**DATA RECORDS:**
= = =

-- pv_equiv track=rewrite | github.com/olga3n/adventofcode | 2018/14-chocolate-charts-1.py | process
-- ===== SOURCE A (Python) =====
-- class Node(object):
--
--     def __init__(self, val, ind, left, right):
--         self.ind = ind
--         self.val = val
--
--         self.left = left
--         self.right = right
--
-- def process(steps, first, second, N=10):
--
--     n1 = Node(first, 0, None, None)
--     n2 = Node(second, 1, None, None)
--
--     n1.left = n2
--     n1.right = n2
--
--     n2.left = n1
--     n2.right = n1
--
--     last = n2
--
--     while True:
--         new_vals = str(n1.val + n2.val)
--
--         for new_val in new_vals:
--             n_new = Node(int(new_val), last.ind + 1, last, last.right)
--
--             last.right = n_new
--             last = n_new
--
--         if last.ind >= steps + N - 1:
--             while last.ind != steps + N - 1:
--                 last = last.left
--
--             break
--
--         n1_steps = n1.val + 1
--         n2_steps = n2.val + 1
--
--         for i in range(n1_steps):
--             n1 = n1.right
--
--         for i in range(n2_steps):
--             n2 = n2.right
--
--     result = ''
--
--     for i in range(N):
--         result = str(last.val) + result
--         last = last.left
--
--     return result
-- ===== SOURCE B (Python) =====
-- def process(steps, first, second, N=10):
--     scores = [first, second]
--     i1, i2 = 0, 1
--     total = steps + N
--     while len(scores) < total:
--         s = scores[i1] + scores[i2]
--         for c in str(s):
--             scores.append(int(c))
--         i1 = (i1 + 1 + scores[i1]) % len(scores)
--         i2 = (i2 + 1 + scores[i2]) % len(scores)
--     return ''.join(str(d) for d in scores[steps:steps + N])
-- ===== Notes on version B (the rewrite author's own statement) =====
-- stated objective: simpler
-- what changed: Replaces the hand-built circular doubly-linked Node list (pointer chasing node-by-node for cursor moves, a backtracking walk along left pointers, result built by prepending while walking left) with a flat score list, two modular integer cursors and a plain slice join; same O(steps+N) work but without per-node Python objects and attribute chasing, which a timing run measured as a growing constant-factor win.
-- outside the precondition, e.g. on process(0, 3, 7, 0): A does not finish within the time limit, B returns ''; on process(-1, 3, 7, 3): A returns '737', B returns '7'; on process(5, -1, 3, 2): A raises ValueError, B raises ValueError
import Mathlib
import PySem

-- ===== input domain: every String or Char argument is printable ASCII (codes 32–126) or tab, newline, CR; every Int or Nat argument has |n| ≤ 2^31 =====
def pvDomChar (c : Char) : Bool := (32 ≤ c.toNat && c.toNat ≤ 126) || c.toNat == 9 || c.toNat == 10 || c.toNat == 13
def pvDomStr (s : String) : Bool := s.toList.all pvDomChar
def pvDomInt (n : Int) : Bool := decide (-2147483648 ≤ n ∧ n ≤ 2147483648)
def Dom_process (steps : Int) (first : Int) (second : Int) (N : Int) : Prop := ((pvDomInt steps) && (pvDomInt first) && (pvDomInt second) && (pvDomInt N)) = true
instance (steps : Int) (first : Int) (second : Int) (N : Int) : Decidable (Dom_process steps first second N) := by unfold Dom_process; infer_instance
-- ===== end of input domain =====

= = =

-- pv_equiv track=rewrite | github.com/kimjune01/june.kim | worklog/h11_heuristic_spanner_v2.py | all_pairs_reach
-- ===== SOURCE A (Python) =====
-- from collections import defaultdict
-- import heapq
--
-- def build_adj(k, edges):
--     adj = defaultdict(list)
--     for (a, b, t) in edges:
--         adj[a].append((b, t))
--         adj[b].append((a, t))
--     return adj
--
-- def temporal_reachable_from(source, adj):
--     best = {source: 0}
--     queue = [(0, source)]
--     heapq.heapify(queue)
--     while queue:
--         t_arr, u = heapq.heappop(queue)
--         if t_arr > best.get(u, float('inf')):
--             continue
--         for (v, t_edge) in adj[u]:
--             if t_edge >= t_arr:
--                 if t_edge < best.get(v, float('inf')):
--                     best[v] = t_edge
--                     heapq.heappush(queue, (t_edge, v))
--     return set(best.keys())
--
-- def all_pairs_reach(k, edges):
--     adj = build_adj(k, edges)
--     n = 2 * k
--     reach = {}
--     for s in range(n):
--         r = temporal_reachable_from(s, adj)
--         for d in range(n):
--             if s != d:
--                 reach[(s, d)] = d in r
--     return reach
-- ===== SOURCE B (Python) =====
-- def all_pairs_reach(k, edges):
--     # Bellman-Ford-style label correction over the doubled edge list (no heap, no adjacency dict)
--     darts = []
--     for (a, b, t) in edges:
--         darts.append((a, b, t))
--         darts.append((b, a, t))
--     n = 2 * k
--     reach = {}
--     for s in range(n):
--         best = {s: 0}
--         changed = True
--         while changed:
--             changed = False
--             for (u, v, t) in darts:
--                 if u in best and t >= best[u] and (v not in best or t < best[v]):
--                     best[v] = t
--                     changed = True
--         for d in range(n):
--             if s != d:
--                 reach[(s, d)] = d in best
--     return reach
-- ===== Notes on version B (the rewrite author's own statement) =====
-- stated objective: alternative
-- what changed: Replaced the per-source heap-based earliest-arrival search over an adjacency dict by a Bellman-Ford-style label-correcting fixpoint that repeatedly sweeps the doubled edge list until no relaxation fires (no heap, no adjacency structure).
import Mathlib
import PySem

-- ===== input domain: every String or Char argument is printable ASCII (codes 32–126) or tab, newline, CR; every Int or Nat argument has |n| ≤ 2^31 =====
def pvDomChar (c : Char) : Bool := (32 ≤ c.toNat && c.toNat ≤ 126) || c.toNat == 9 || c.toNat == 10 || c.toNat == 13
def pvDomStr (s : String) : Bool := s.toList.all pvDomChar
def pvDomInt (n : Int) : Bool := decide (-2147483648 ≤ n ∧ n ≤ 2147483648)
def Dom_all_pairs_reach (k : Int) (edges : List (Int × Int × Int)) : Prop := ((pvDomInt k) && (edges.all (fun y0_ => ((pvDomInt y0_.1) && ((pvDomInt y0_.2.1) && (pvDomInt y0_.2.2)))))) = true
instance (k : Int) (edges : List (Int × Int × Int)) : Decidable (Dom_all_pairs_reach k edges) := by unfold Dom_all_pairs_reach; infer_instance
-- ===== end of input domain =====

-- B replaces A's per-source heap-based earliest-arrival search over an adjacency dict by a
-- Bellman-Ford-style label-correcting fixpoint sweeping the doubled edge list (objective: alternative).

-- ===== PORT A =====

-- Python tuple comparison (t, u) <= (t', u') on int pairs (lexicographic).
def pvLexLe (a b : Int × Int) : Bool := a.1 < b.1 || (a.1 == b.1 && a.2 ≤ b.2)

= = =

**EXERCISE PROMPT:**
Which lines above include the word "adjacency"? Return each one.

**ANSWER SECTION:**
--     # Bellman-Ford-style label correction over the doubled edge list (no heap, no adjacency dict)
-- what changed: Replaced the per-source heap-based earliest-arrival search over an adjacency dict by a Bellman-Ford-style label-correcting fixpoint that repeatedly sweeps the doubled edge list until no relaxation fires (no heap, no adjacency structure).
-- B replaces A's per-source heap-based earliest-arrival search over an adjacency dict by a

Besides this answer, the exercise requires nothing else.